Stored items
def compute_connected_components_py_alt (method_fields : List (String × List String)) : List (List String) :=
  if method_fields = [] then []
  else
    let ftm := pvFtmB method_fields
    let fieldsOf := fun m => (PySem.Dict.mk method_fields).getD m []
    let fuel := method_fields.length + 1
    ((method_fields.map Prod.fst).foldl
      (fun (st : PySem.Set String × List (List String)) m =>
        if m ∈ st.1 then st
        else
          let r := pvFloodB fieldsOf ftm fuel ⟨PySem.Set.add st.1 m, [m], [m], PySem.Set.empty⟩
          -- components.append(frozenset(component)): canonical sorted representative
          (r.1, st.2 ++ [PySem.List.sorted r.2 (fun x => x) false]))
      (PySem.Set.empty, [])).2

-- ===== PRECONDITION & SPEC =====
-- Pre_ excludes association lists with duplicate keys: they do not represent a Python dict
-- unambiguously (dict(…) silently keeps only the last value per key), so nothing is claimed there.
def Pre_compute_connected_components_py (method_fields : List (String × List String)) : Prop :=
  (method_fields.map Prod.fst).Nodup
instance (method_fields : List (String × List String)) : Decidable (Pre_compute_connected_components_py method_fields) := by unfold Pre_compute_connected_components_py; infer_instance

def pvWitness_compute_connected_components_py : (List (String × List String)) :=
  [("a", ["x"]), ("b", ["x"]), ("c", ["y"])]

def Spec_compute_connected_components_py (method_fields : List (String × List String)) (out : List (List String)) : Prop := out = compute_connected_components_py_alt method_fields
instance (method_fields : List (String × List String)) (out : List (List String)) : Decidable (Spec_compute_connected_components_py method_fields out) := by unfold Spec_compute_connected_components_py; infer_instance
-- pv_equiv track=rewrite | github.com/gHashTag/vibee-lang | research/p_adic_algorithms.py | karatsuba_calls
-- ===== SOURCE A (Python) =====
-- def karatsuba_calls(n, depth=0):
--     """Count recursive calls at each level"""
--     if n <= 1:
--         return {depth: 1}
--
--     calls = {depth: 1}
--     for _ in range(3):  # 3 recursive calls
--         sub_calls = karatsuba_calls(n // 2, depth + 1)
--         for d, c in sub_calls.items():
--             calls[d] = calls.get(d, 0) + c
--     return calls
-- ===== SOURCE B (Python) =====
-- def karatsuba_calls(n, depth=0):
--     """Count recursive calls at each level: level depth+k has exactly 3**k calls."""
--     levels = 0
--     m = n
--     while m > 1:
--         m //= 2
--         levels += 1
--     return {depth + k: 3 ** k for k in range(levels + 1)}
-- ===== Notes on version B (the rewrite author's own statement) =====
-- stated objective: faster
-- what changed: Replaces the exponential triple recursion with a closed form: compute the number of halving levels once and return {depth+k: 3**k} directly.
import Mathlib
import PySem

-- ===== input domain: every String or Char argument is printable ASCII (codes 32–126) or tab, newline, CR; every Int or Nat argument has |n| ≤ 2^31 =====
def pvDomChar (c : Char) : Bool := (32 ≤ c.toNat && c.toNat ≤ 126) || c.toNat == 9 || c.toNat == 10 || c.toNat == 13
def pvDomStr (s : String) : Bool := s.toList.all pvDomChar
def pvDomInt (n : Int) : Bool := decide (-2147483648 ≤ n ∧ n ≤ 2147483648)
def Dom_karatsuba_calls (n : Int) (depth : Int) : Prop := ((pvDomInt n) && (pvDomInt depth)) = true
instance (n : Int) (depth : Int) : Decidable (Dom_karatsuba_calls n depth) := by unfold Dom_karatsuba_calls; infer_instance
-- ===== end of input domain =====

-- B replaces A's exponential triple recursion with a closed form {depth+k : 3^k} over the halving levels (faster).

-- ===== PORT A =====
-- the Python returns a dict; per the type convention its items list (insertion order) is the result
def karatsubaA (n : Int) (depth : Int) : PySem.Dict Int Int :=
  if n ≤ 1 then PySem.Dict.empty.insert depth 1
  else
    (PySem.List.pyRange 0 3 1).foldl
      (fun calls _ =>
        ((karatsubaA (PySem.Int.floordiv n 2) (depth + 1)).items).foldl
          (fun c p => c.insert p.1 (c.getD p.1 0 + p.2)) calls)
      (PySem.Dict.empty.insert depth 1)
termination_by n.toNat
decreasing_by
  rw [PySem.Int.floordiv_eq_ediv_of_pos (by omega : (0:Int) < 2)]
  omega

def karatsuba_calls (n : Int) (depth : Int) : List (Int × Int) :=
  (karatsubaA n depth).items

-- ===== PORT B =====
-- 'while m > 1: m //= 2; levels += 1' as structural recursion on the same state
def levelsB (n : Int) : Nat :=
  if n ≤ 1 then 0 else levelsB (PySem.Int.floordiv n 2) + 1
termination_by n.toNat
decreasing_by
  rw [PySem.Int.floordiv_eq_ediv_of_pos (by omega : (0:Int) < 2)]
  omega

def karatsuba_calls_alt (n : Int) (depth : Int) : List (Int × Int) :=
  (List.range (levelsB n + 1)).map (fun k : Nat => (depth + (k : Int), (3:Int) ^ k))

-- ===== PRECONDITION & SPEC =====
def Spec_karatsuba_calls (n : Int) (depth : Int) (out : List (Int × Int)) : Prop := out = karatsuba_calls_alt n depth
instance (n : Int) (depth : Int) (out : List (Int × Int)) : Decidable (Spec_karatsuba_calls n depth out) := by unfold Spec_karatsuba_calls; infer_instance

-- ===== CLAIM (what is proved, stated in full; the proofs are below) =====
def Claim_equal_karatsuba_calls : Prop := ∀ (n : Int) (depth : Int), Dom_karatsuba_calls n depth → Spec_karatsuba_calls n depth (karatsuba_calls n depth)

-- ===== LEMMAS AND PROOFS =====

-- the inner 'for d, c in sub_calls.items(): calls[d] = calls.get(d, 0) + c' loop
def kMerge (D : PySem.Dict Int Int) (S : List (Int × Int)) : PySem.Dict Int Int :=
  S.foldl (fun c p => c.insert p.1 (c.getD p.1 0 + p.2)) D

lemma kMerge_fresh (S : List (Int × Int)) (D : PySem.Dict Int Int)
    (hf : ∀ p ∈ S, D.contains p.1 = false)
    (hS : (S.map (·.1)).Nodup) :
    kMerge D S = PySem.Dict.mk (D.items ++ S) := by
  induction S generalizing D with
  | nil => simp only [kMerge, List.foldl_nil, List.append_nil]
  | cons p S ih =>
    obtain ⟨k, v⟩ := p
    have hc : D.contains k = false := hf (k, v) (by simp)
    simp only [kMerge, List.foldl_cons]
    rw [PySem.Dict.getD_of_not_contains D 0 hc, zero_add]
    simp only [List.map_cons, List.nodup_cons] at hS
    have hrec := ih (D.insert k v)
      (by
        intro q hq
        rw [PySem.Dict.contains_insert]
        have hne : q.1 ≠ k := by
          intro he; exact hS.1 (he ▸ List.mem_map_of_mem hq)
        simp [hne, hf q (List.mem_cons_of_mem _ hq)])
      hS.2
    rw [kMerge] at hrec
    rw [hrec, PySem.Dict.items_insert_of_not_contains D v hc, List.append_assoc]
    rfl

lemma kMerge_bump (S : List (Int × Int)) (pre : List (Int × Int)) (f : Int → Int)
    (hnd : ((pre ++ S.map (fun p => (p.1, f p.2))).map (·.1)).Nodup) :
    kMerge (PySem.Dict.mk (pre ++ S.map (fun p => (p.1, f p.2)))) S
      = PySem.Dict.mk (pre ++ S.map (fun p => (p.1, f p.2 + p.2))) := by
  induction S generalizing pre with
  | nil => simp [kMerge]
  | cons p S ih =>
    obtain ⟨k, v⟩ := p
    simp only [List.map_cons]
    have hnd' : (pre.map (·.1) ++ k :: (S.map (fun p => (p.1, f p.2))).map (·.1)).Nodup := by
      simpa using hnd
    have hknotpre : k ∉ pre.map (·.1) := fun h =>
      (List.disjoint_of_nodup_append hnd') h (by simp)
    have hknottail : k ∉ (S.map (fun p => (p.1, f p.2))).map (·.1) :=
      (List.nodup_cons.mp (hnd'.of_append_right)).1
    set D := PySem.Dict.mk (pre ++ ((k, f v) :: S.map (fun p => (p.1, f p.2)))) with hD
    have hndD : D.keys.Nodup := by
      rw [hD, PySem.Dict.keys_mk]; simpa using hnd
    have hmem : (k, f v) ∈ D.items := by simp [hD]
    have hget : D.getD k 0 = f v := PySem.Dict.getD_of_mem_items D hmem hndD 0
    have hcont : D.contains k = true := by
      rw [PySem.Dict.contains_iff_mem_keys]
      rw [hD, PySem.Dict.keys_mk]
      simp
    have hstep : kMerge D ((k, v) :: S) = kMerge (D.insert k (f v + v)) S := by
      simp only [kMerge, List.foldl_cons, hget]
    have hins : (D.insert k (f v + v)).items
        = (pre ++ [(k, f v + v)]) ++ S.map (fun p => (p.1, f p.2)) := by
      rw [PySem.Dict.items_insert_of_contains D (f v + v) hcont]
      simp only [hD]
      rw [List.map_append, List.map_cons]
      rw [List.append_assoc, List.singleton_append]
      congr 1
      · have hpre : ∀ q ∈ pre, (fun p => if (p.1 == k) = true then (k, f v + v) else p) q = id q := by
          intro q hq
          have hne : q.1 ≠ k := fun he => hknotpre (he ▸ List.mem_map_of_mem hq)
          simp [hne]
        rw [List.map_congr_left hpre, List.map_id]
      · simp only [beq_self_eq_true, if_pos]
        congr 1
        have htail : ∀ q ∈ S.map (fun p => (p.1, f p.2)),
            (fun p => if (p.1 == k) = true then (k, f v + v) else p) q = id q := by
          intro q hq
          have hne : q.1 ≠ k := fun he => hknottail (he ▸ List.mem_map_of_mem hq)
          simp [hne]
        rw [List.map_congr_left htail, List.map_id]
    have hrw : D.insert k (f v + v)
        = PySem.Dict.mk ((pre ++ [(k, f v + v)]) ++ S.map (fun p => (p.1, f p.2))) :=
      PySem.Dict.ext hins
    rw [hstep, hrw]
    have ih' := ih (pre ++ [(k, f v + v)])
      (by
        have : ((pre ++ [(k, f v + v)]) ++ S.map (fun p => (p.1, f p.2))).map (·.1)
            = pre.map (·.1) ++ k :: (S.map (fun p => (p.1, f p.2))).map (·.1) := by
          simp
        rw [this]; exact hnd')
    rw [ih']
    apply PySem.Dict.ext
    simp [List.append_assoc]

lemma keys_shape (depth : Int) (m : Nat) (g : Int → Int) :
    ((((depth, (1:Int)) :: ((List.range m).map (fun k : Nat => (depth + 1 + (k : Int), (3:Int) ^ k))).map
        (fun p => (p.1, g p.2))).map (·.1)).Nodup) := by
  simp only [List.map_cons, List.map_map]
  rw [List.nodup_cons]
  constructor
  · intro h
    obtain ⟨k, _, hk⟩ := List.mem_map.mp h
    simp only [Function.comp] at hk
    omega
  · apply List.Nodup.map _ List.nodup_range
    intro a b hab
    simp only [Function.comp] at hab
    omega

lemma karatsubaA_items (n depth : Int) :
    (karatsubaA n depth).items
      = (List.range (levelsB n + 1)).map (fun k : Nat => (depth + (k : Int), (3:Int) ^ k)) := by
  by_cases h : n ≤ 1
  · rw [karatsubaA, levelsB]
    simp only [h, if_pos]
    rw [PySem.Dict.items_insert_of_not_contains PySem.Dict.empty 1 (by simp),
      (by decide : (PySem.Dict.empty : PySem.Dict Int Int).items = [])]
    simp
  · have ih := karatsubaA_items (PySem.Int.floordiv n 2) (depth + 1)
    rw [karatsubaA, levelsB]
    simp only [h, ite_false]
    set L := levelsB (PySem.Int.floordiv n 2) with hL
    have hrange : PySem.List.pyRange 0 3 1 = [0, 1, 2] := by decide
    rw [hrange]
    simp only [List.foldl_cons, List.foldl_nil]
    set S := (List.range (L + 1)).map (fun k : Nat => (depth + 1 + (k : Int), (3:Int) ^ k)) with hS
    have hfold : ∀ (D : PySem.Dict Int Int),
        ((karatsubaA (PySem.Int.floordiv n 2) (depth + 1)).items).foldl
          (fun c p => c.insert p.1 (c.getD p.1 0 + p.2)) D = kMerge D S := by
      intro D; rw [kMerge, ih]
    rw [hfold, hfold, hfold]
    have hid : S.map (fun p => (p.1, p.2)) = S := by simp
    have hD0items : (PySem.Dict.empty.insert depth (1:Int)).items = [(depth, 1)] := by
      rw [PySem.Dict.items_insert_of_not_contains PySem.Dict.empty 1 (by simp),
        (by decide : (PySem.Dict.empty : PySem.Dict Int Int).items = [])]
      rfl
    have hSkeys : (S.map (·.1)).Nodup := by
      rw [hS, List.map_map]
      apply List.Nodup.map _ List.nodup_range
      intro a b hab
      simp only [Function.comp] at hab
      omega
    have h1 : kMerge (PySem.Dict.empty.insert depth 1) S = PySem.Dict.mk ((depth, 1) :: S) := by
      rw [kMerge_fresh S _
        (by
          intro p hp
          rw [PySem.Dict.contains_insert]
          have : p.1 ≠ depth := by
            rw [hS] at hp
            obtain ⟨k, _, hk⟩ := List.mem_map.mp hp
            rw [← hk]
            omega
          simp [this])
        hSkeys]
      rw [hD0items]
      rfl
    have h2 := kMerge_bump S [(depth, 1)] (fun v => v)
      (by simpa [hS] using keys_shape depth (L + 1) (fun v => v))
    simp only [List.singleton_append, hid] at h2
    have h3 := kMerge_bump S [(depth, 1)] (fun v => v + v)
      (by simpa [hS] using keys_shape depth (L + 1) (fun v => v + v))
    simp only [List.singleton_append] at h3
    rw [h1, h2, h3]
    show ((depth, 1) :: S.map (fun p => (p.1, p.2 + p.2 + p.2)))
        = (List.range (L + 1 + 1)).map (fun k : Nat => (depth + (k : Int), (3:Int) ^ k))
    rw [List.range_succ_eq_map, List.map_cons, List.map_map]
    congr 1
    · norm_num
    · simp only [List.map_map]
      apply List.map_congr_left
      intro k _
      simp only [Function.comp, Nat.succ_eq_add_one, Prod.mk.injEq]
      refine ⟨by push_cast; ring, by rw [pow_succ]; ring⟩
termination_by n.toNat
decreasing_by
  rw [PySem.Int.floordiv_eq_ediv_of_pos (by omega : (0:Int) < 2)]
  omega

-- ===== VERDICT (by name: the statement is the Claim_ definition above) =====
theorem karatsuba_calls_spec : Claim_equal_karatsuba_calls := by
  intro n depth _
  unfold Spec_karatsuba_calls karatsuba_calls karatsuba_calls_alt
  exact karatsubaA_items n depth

● WHAT YOU HAVE TO DO
In the data above, which lines lie between the line with "-- B replaces" and the line with "0 + p.2)) calls)", inclusive? Print those lines exactly and nothing else.

● TASK RESULT
-- B replaces A's exponential triple recursion with a closed form {depth+k : 3^k} over the halving levels (faster).

-- ===== PORT A =====
-- the Python returns a dict; per the type convention its items list (insertion order) is the result
def karatsubaA (n : Int) (depth : Int) : PySem.Dict Int Int :=
  if n ≤ 1 then PySem.Dict.empty.insert depth 1
  else
    (PySem.List.pyRange 0 3 1).foldl
      (fun calls _ =>
        ((karatsubaA (PySem.Int.floordiv n 2) (depth + 1)).items).foldl
          (fun c p => c.insert p.1 (c.getD p.1 0 + p.2)) calls)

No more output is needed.